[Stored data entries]
*** Begin section ***

-- pv_equiv track=rewrite | github.com/GG4GG4/ggaggalang | ggaggalang/extensions.py | scan_for_functions
-- ===== SOURCE A (Python) =====
-- from typing import Dict, List, Tuple, Optional, Any
--
-- def scan_for_functions(commands: List[str]) -> Dict[int, Tuple[int, int]]:
--     """
--     코드에서 함수 정의 찾기
--
--     Args:
--         commands: 명령어 목록
--
--     Returns:
--         함수 테이블 (이름 -> (시작, 끝) 매핑)
--     """
--     functions: Dict[int, Tuple[int, int]] = {}
--     func_start_stack: List[int] = []
--     current_func_name: Optional[int] = None
--
--     for i, cmd in enumerate(commands):
--         if cmd == 'FUNC_DEF':  # 함수 정의 시작
--             func_start_stack.append(i)
--         elif cmd == 'FUNC_END':  # 함수 정의 끝
--             if func_start_stack:
--                 start_pos = func_start_stack.pop()
--                 # 함수 이름은 시작 명령어 바로 앞 셀의 값이라고 가정
--                 func_name = start_pos  # 실제로는 런타임에 메모리에서 찾아야 함
--                 functions[func_name] = (start_pos + 1, i)
--
--     return functions
-- ===== SOURCE B (Python) =====
-- from typing import Dict, List, Optional, Tuple
--
--
-- def scan_for_functions(commands: List[str]) -> Dict[int, Tuple[int, int]]:
--     """Recursive-descent matcher: recursion follows the nesting structure.
--
--     parse(i, top) scans one nesting level starting at index i.  A FUNC_DEF
--     opens a nested level parsed recursively; a FUNC_END closes the current
--     level (ignored at the top level).  Each level returns the (start, end)
--     pairs completed inside it in order of their closing position, the closing
--     index (or None if the level ran off the end unmatched, in which case the
--     opening FUNC_DEF is dropped), and the index where scanning resumes.
--     """
--     def parse(i: int, top: bool) -> Tuple[List[Tuple[int, int]], Optional[int], int]:
--         pairs: List[Tuple[int, int]] = []
--         while i < len(commands):
--             cmd = commands[i]
--             if cmd == 'FUNC_END' and not top:
--                 return pairs, i, i + 1
--             if cmd == 'FUNC_DEF':
--                 start = i
--                 inner, end, i = parse(i + 1, False)
--                 pairs.extend(inner)
--                 if end is not None:
--                     pairs.append((start, end))
--             else:
--                 i += 1
--         return pairs, None, i
--
--     result, _, _ = parse(0, True)
--     return {start: (start + 1, end) for start, end in result}
-- ===== Notes on version B (the rewrite author's own statement) =====
-- stated objective: alternative
-- what changed: Replaces A's single forward pass with an explicit stack of open FUNC_DEF positions by a recursive-descent parser whose call structure follows the nesting of FUNC_DEF/FUNC_END: each level is scanned by a loop that recurses into nested definitions and returns its completed (start,end) pairs in closing order.
import Mathlib
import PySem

*** End section ***

**Instructions to follow**
Every record shown above must be echoed exactly.

**Solution**
-- pv_equiv track=rewrite | github.com/GG4GG4/ggaggalang | ggaggalang/extensions.py | scan_for_functions
-- ===== SOURCE A (Python) =====
-- from typing import Dict, List, Tuple, Optional, Any
--
-- def scan_for_functions(commands: List[str]) -> Dict[int, Tuple[int, int]]:
--     """
--     코드에서 함수 정의 찾기
--
--     Args:
--         commands: 명령어 목록
--
--     Returns:
--         함수 테이블 (이름 -> (시작, 끝) 매핑)
--     """
--     functions: Dict[int, Tuple[int, int]] = {}
--     func_start_stack: List[int] = []
--     current_func_name: Optional[int] = None
--
--     for i, cmd in enumerate(commands):
--         if cmd == 'FUNC_DEF':  # 함수 정의 시작
--             func_start_stack.append(i)
--         elif cmd == 'FUNC_END':  # 함수 정의 끝
--             if func_start_stack:
--                 start_pos = func_start_stack.pop()
--                 # 함수 이름은 시작 명령어 바로 앞 셀의 값이라고 가정
--                 func_name = start_pos  # 실제로는 런타임에 메모리에서 찾아야 함
--                 functions[func_name] = (start_pos + 1, i)
--
--     return functions
-- ===== SOURCE B (Python) =====
-- from typing import Dict, List, Optional, Tuple
--
--
-- def scan_for_functions(commands: List[str]) -> Dict[int, Tuple[int, int]]:
--     """Recursive-descent matcher: recursion follows the nesting structure.
--
--     parse(i, top) scans one nesting level starting at index i.  A FUNC_DEF
--     opens a nested level parsed recursively; a FUNC_END closes the current
--     level (ignored at the top level).  Each level returns the (start, end)
--     pairs completed inside it in order of their closing position, the closing
--     index (or None if the level ran off the end unmatched, in which case the
--     opening FUNC_DEF is dropped), and the index where scanning resumes.
--     """
--     def parse(i: int, top: bool) -> Tuple[List[Tuple[int, int]], Optional[int], int]:
--         pairs: List[Tuple[int, int]] = []
--         while i < len(commands):
--             cmd = commands[i]
--             if cmd == 'FUNC_END' and not top:
--                 return pairs, i, i + 1
--             if cmd == 'FUNC_DEF':
--                 start = i
--                 inner, end, i = parse(i + 1, False)
--                 pairs.extend(inner)
--                 if end is not None:
--                     pairs.append((start, end))
--             else:
--                 i += 1
--         return pairs, None, i
--
--     result, _, _ = parse(0, True)
--     return {start: (start + 1, end) for start, end in result}
-- ===== Notes on version B (the rewrite author's own statement) =====
-- stated objective: alternative
-- what changed: Replaces A's single forward pass with an explicit stack of open FUNC_DEF positions by a recursive-descent parser whose call structure follows the nesting of FUNC_DEF/FUNC_END: each level is scanned by a loop that recurses into nested definitions and returns its completed (start,end) pairs in closing order.
import Mathlib
import PySem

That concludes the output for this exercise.